4.I would like to confirm if, in cases where assoc_mcp < 0.05 but n_fdr_0.05 is 0, can I consider this cell type significant in this phenotype?

You can use assoc_mcp (a p-value) or assoc_mcz (a z-score), but you do need to correct for multiple testing across cell types and traits. For convenience, you can take the numbers from the output dataframe and perform the multiple testing correction (rather than use our plotting function) for more flexibility.

Thanks for you help! I I think I understand what you mean.
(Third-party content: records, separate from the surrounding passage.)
theorem loopBN_spec : ∀ (k n p count : ℕ), n + 1 - p ≤ k → 1 ≤ n → 2 ≤ p →
    (∀ q, q.Prime → q ∣ n → p ≤ q) →
    finishB (loopBN n p count) = count * n.divisors.card := by
  intro k
  induction k with
  | zero =>
    intro n p count hk hn hp hmin
    have hpp : n < p * p := by
      have h2 : p ≤ p * p := Nat.le_mul_of_pos_left p (by omega)
      omega
    rw [loopBN.eq_def, if_neg (by omega)]
    exact loopBN_terminal hn hpp hmin
  | succ k ih =>
    intro n p count hk hn hp hmin
    rw [loopBN.eq_def]
    by_cases h1 : p * p ≤ n
    · have hple : p ≤ n := le_trans (Nat.le_mul_of_pos_left p (by omega)) h1
      rw [if_pos h1]
      by_cases h2 : n % p = 0
      · rw [if_pos h2]
        have hdvd : p ∣ n := Nat.dvd_of_mod_eq_zero h2
        have hpprime : p.Prime := prime_of_min_factor hp hdvd hn hmin
        obtain ⟨hs1, hs2, hs3⟩ := divOutN_spec n n p le_rfl hp hn
        have hfle := divOutN_fst_le n p
        have he1 : 1 ≤ (divOutN n p).2 := by
          by_contra hcon
          have : (divOutN n p).2 = 0 := by omega
          rw [this, pow_zero, mul_one] at hs1
          rw [hs1] at hs2
          exact hs2 hdvd
        have hmdvd : (divOutN n p).1 ∣ n := ⟨p ^ (divOutN n p).2, hs1.symm⟩
        have hmin' : ∀ q, q.Prime → q ∣ (divOutN n p).1 → p + 1 ≤ q := by
          intro q hq hqd
          have hple' : p ≤ q := hmin q hq (hqd.trans hmdvd)
          rcases eq_or_lt_of_le hple' with hh | hh
          · exfalso; rw [← hh] at hqd; exact hs2 hqd
          · omega
        have := ih (divOutN n p).1 (p + 1) (count * ((divOutN n p).2 + 1)) (by omega) hs3
          (by omega) hmin'
        show finishB (loopBN (divOutN n p).1 (p + 1) (count * ((divOutN n p).2 + 1))) = _
        rw [this]
        have hco : Nat.Coprime ((divOutN n p).1) (p ^ (divOutN n p).2) :=
          Nat.Coprime.pow_right _ ((Nat.Prime.coprime_iff_not_dvd hpprime).mpr hs2).symm
        have hmul := Nat.Coprime.card_divisors_mul hco
        rw [hs1] at hmul
        rw [hmul, Nat.divisors_prime_pow hpprime, Finset.card_map, Finset.card_range]
        ring
      · rw [if_neg h2]
        have hmin' : ∀ q, q.Prime → q ∣ n → p + 1 ≤ q := by
          intro q hq hqd
          have hple' : p ≤ q := hmin q hq hqd
          rcases eq_or_lt_of_le hple' with hh | hh
          · exfalso
            rw [← hh] at hqd
            exact h2 (Nat.mod_eq_zero_of_dvd hqd)
          · omega
        exact ih n (p + 1) count (by omega) hn (by omega) hmin'
    · rw [if_neg h1]
      exact loopBN_terminal hn (by omega) hmin

-- ===== assembling the two sides =====
theorem solve_alt_eq (N : ℕ) (hN : 1 ≤ N) :
    Solve_alt (N : Int) = ((N.divisors.card : Int) == 9) := by
  unfold Solve_alt
  rw [if_neg (show ¬ ((N:Int) ≤ 0) by exact_mod_cast by omega)]
  have hB := bridgeB (N + 1) N 2 1 (by omega)
  push_cast at hB
  rw [hB]
  have hfin := loopBN_spec (N + 1) N 2 1 (by omega) hN le_rfl (fun q hq _ => hq.two_le)
  unfold finishB at hfin
  rw [one_mul] at hfin
  show ((if (1:Int) < (((loopBN N 2 1).1 : ℕ) : Int)
      then (((loopBN N 2 1).2 : ℕ) : Int) * 2 else (((loopBN N 2 1).2 : ℕ) : Int)) == 9)
      = ((N.divisors.card : Int) == 9)
  have hcast : (if (1:Int) < (((loopBN N 2 1).1 : ℕ) : Int)
      then (((loopBN N 2 1).2 : ℕ) : Int) * 2 else (((loopBN N 2 1).2 : ℕ) : Int))
      = ((if 1 < (loopBN N 2 1).1 then (loopBN N 2 1).2 * 2 else (loopBN N 2 1).2 : ℕ) : Int) := by
    by_cases hm : 1 < (loopBN N 2 1).1
    · rw [if_pos (by exact_mod_cast hm), if_pos hm]
      push_cast
      ring
    · rw [if_neg (by exact_mod_cast hm), if_neg hm]
  rw [hcast, hfin]

theorem solve_eq (N : ℕ) (hN : 1 ≤ N) :
    Solve (N : Int) = ((N.divisors.card : Int) == 9) := by
  unfold Solve
  have h1 : solveLoopA (N : Int) 1 0 = ((loopAN N 1 0 : ℕ) : Int) := by
    have := bridgeA (N + 1) 1 0 N (by omega)
    push_cast at this ⊢
    exact this
  rw [h1, loopAN_counts N hN]

-- ===== VERDICT (by name: the statement is the Claim_ definition above) =====
theorem Solve_spec : Claim_equal_Solve := by
  intro num hdom
  unfold Spec_Solve
  by_cases hpos : num ≤ 0
  · have hA : solveLoopA num 1 0 = 0 := by
      rw [solveLoopA.eq_def, dif_neg (by omega : ¬ ((1:Int) * 1 ≤ num))]
    unfold Solve Solve_alt
    rw [if_pos hpos, hA]
    rfl
  · obtain ⟨N, rfl⟩ : ∃ N : ℕ, num = (N : Int) :=
      ⟨num.toNat, (Int.toNat_of_nonneg (by omega)).symm⟩
    have hN : 1 ≤ N := by exact_mod_cast not_le.mp hpos
    rw [solve_eq N hN, solve_alt_eq N hN]
-- pv_equiv track=rewrite | github.com/Shbc314159/Genetic-algorithm-ai | Cube.py | vertices_minmax
-- ===== SOURCE A (Python) =====
-- def vertices_minmax(vertices):
--     results = []
--     for i in range(0, 3):
--         column_values = [row[i] for row in vertices]
--         smallest_value = min(column_values)
--         largest_value = max(column_values)
--         results.append(smallest_value)
--         results.append(largest_value)
--
--     return results
-- ===== SOURCE B (Python) =====
-- def vertices_minmax(vertices):
--     row = vertices[0]
--     min0 = max0 = row[0]
--     min1 = max1 = row[1]
--     min2 = max2 = row[2]
--     for row in vertices[1:]:
--         min0 = min(min0, row[0]); max0 = max(max0, row[0])
--         min1 = min(min1, row[1]); max1 = max(max1, row[1])
--         min2 = min(min2, row[2]); max2 = max(max2, row[2])
--     return [min0, max0, min1, max1, min2, max2]
-- ===== Notes on version B (the rewrite author's own statement) =====
-- stated objective: alternative
-- what changed: Replaces three per-column list comprehensions each followed by min() and max() with one single pass over the vertex list maintaining six running min/max accumulators initialised from the first row.
import Mathlib
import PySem

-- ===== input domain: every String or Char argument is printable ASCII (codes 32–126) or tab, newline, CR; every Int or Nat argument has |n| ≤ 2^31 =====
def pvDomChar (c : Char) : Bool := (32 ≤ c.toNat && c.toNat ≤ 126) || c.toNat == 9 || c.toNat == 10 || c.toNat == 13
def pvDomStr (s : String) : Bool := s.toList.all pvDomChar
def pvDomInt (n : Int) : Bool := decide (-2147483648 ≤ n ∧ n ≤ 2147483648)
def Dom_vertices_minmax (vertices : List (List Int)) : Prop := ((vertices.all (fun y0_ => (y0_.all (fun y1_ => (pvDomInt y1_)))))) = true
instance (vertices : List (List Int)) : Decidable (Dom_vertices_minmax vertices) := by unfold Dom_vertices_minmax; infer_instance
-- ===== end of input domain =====

-- B replaces A's three column comprehensions + min()/max() with one pass keeping six running accumulators (alternative decomposition, same cost).

-- ===== PORT A =====
-- row[i] with rows known ≥ 3 long under Pre_; .getD 0 is unreachable there
def pvGet (row : List Int) (i : Int) : Int := (PySem.List.pyGet? row i).getD 0

def vertices_minmax (vertices : List (List Int)) : List Int :=
  (PySem.List.pyRange 0 3 1).foldl (fun results i =>
    let column_values := vertices.map (fun row => pvGet row i)
    let smallest_value := (PySem.List.min? column_values (fun y => y)).getD 0
    let largest_value := (PySem.List.max? column_values (fun y => y)).getD 0
    results ++ [smallest_value, largest_value]) []

-- ===== PORT B =====
def vertices_minmax_alt (vertices : List (List Int)) : List Int :=
  match vertices with
  | [] => []   -- unreachable under Pre_ (Python B raises IndexError on [])
  | row :: rest =>
    let st := rest.foldl
      (fun (s : Int × Int × Int × Int × Int × Int) r =>
        (min s.1 (pvGet r 0), max s.2.1 (pvGet r 0),
         min s.2.2.1 (pvGet r 1), max s.2.2.2.1 (pvGet r 1),
         min s.2.2.2.2.1 (pvGet r 2), max s.2.2.2.2.2 (pvGet r 2)))
      (pvGet row 0, pvGet row 0, pvGet row 1, pvGet row 1, pvGet row 2, pvGet row 2)
    [st.1, st.2.1, st.2.2.1, st.2.2.2.1, st.2.2.2.2.1, st.2.2.2.2.2]

-- ===== PRECONDITION & SPEC =====
-- Pre_ excludes exactly the inputs where A raises: ValueError (min of empty column) on [],
-- IndexError on any row with fewer than 3 coordinates.
def Pre_vertices_minmax (vertices : List (List Int)) : Prop :=
  vertices ≠ [] ∧ ∀ row ∈ vertices, 3 ≤ row.length
instance (vertices : List (List Int)) : Decidable (Pre_vertices_minmax vertices) := by
  unfold Pre_vertices_minmax; infer_instance

def pvWitness_vertices_minmax : List (List Int) := [[1, 2, 3], [4, 0, -1]]

def Spec_vertices_minmax (vertices : List (List Int)) (out : List Int) : Prop := out = vertices_minmax_alt vertices
instance (vertices : List (List Int)) (out : List Int) : Decidable (Spec_vertices_minmax vertices out) := by unfold Spec_vertices_minmax; infer_instance

-- ===== CLAIM (what is proved, stated in full; the proofs are below) =====
def Claim_equal_vertices_minmax : Prop := ∀ (vertices : List (List Int)), Dom_vertices_minmax vertices → Pre_vertices_minmax vertices → Spec_vertices_minmax vertices (vertices_minmax vertices)

-- ===== LEMMAS AND PROOFS =====

-- B's 6-tuple fold computed componentwise
lemma tuple_fold (rest : List (List Int)) (a b c d e f : Int) :
    rest.foldl
      (fun (s : Int × Int × Int × Int × Int × Int) r =>
        (min s.1 (pvGet r 0), max s.2.1 (pvGet r 0),
         min s.2.2.1 (pvGet r 1), max s.2.2.2.1 (pvGet r 1),
         min s.2.2.2.2.1 (pvGet r 2), max s.2.2.2.2.2 (pvGet r 2)))
      (a, b, c, d, e, f)
    = (rest.foldl (fun s r => min s (pvGet r 0)) a,
       rest.foldl (fun s r => max s (pvGet r 0)) b,
       rest.foldl (fun s r => min s (pvGet r 1)) c,
       rest.foldl (fun s r => max s (pvGet r 1)) d,
       rest.foldl (fun s r => min s (pvGet r 2)) e,
       rest.foldl (fun s r => max s (pvGet r 2)) f) := by
  induction rest generalizing a b c d e f with
  | nil => rfl
  | cons r t ih => simp [List.foldl_cons, ih]

-- ===== VERDICT (by name: the statement is the Claim_ definition above) =====
theorem vertices_minmax_spec : Claim_equal_vertices_minmax := by
  intro vertices _ hpre
  obtain ⟨hne, _⟩ := hpre
  unfold Spec_vertices_minmax
  cases vertices with
  | nil => exact absurd rfl hne
  | cons row rest =>
    show vertices_minmax (row :: rest) = vertices_minmax_alt (row :: rest)
    unfold vertices_minmax vertices_minmax_alt
    have hr : PySem.List.pyRange 0 3 1 = [0, 1, 2] := by decide
    simp only [hr, List.foldl_cons, List.foldl_nil, List.map_cons,
      PySem.List.min?_id_cons, PySem.List.max?_id_cons, Option.getD_some,
      tuple_fold, List.foldl_map, List.nil_append]
    simp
I would like to get your confirmation that if I input ten phenotypes at once, each containing ten cell types, will it calculate the P-value for a total of 100 cell-phenotype pairs using the Benjamini-Hochberg FDR correction, and then plot with the corrected q-values?

KangchengHou commented 3 months ago

assoc_mcp and assoc_mcz in the produced dataframe are at the nominal level (so you need to convert them to FDR by yourself).

But the plotting function would take cell-type and phenotype pairs (across 100 pairs in your example) and perform the FDR correction and determine significance based on FDR < 0.05

Y-Isaac commented 3 months ago

assoc_mcp and assoc_mcz in the produced dataframe are at the nominal level (so you need to convert them to FDR by yourself).

But the plotting function would take cell-type and phenotype pairs (across 100 pairs in your example) and perform the FDR correction and determine significance based on FDR < 0.05

I really appreciate you! Now I am going to close this issue.